The Secret of Wildcat Swamp
- Original edition
- Author: Franklin W. Dixon
- Language: English
- Series: The Hardy Boys
- Genre: Detective, mystery
- Publisher: Grosset & Dunlap
- Publication date: January 1, 1952
- Publication place: United States
- Media type: Print (hardback & paperback)
- Pages: 192 pp
- Preceded by: The Wailing Siren Mystery
- Followed by: The Crisscross Shadow

= The Secret of Wildcat Swamp =

Book by Franklin W. Dixon

The Secret of Wildcat Swamp is the thirty-first volume in the original The Hardy Boys series of mystery books for children and teens published by Grosset & Dunlap.

This book was written for the Stratemeyer Syndicate by William Dougherty in 1952. Between 1959 and 1973 the first 38 volumes of this series were systematically revised as part of a project directed by Harriet Adams, Edward Stratemeyer's daughter.

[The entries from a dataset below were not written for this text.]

-- pv_equiv track=rewrite | github.com/July-shisan/topcoder_spider | Problem.py | convert
-- ===== SOURCE A (Python) =====
-- def convert(s):
-- 	res = ''
-- 	for c in s:
-- 		if c == '\'':
-- 			res += '\'\''
-- 		else:
-- 			res += c
-- 	return res
-- ===== SOURCE B (Python) =====
-- def convert(s):
--     return "''".join(s.split("'"))
-- ===== Notes on version B (the rewrite author's own statement) =====
-- stated objective: idiomatic
-- what changed: Replaces the per-character accumulation loop with a split-on-quote then join-with-doubled-quote decomposition (delimiter scan + reassembly instead of an equality test per character).
import Mathlib
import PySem

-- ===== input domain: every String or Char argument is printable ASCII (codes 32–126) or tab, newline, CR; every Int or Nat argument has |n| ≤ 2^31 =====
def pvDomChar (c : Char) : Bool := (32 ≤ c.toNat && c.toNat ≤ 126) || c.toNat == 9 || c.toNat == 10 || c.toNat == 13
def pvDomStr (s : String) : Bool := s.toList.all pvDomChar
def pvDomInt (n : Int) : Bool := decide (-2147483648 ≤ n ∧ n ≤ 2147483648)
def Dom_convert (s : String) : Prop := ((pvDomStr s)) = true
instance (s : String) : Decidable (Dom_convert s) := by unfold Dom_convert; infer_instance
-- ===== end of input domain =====

-- B replaces A's per-character accumulation loop by split-on-quote / join-with-doubled-quote (idiomatic; same cost).


-- ===== PORT A =====
-- res = ''; for c in s: res += "''" if c == "'" else c; return res
def convert (s : String) : String :=
  String.ofList (s.toList.foldl
    (fun res c => res ++ (if c = '\'' then ['\'', '\''] else [c])) [])

-- ===== PORT B =====
-- return "''".join(s.split("'")); s.split("'") with nonempty sep = PySem.Chars.splitOn
def convert_alt (s : String) : String :=
  String.ofList (PySem.Chars.join ['\'', '\''] (PySem.Chars.splitOn s.toList ['\'']))

-- ===== PRECONDITION & SPEC =====
def Spec_convert (s : String) (out : String) : Prop := out = convert_alt s
instance (s : String) (out : String) : Decidable (Spec_convert s out) := by unfold Spec_convert; infer_instance

-- ===== CLAIM (what is proved, stated in full; the proofs are below) =====
def Claim_equal_convert : Prop := ∀ (s : String), Dom_convert s → Spec_convert s (convert s)

-- ===== LEMMAS AND PROOFS =====

/-- The doubling map A applies character by character. -/
def pvG (c : Char) : List Char := if c = '\'' then ['\'', '\''] else [c]

theorem pv_intercalate_cons_cons (sep x : List Char) (ys : List (List Char)) (hys : ys ≠ []) :
    sep.intercalate (x :: ys) = x ++ sep ++ sep.intercalate ys := by
  cases ys with
  | nil => exact absurd rfl hys
  | cons y zs => simp [List.intercalate, List.intersperse]

theorem pv_intercalate_append_singleton (sep ys : List Char) :
    ∀ (xs : List (List Char)), xs ≠ [] →
      sep.intercalate (xs ++ [ys]) = sep.intercalate xs ++ sep ++ ys := by
  intro xs hxs
  induction xs with
  | nil => exact absurd rfl hxs
  | cons x xs ih =>
    cases xs with
    | nil => simp [List.intercalate]
    | cons y zs =>
      have h := ih (by simp)
      rw [List.cons_append, pv_intercalate_cons_cons sep x _ (by simp),
          pv_intercalate_cons_cons sep x _ (by simp), h]
      simp

theorem pv_go_join (J : List Char) (hJ : J = ['\'', '\'']) :
    ∀ (fuel : Nat) (l cur : List Char) (acc : List (List Char)),
      l.length < fuel →
      PySem.Chars.join J (PySem.Chars.splitOn.go ['\''] fuel l cur acc) =
        PySem.Chars.join J ((cur.reverse :: acc).reverse) ++ l.flatMap pvG := by
  intro fuel
  induction fuel with
  | zero => intro l cur acc h; omega
  | succ fuel ih =>
    intro l cur acc h
    cases l with
    | nil => simp [PySem.Chars.splitOn.go]
    | cons c rest =>
      rw [PySem.Chars.splitOn.go]
      by_cases hc : c = '\''
      · have hpre : (['\''] : List Char).isPrefixOf (c :: rest) = true := by
          simp [hc, List.isPrefixOf]
        rw [if_pos hpre]
        have hdrop : List.drop (['\''] : List Char).length (c :: rest) = rest := rfl
        rw [hdrop, ih rest [] (cur.reverse :: acc) (by simpa using Nat.lt_of_succ_lt_succ h)]
        have hne : (acc.reverse ++ [cur.reverse] : List (List Char)) ≠ [] := by simp
        simp only [List.reverse_cons, List.reverse_nil, PySem.Chars.join, List.append_assoc]
        rw [show acc.reverse ++ ([cur.reverse] ++ [([] : List Char)])
              = (acc.reverse ++ [cur.reverse]) ++ [([] : List Char)] by simp,
            pv_intercalate_append_singleton J [] _ hne]
        simp [pvG, hc, hJ]
      · have hpre : (['\''] : List Char).isPrefixOf (c :: rest) = false := by
          simp only [List.isPrefixOf, Bool.and_eq_false_iff, beq_eq_false_iff_ne, ne_eq]
          exact Or.inl fun h => hc h.symm
        rw [if_neg (by simp [hpre])]
        rw [ih rest (c :: cur) acc (by simpa using Nat.lt_of_succ_lt_succ h)]
        simp only [PySem.Chars.join, List.reverse_cons]
        have key : J.intercalate (acc.reverse ++ [cur.reverse ++ [c]])
            = J.intercalate (acc.reverse ++ [cur.reverse]) ++ [c] := by
          cases hacc : acc.reverse with
          | nil => simp [List.intercalate, List.intersperse]
          | cons x xs =>
            rw [pv_intercalate_append_singleton J _ _ (by simp),
                pv_intercalate_append_singleton J _ _ (by simp)]
            simp
        rw [key]
        simp [pvG, hc]

theorem pv_splitOn_join (cs : List Char) :
    PySem.Chars.join ['\'', '\''] (PySem.Chars.splitOn cs ['\'']) = cs.flatMap pvG := by
  unfold PySem.Chars.splitOn
  rw [pv_go_join ['\'', '\''] rfl (cs.length + 1) cs [] [] (by omega)]
  simp [PySem.Chars.join, List.intercalate]

theorem pv_foldl_eq (cs : List Char) :
    cs.foldl (fun res c => res ++ (if c = '\'' then ['\'', '\''] else [c])) []
      = cs.flatMap pvG := by
  have := PySem.List.foldl_append_eq_flatMap (g := pvG) (l := cs) (acc := [])
  simpa [pvG] using this

-- ===== VERDICT (by name: the statement is the Claim_ definition above) =====
theorem convert_spec : Claim_equal_convert := by
  intro s _
  unfold Spec_convert convert convert_alt
  rw [pv_foldl_eq, pv_splitOn_join]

The original version of this book was shortened in 1969 by Priscilla Baker-Carr resulting in two slightly different stories sharing the same title.

==Plot summary==
An invitation from Cap Bailey, science teacher at Bayport High, to accompany him out West to Wildcat Swamp on an archaeological expedition triggers off a series of dangerous events for Frank and Joe Hardy. On their way West the boys and Cap have a near-fatal accident in a private plane which has been sabotaged. Though warned to leave the area, Frank, Joe, and Cap doggedly remain until they have caught both of the cunning ex-convicts they are up against in this swift-paced adventure.

They are attacked and kidnapped multiple times. Cap and Chet are investigating a cave when they are grabbed by Willie and one of his henchmen. The two men overpower then and leave them tied up in a cave. Later they return to gag them and tie them up more tightly.

Meanwhile, Frank and Joe are searching for others of the gang when two of the men ambush them in a canyon. The Hardys are caught completely by surprise and are overpowered. The men tie them up and gag them, and leave them in a cold train car to freeze. The Hardys manage to escape, and find the cave where Cap and Chet are imprisoned, setting them free. In the climax, the boys are caught once again and tied up, left bound to a rock formation, but are eventually rescued.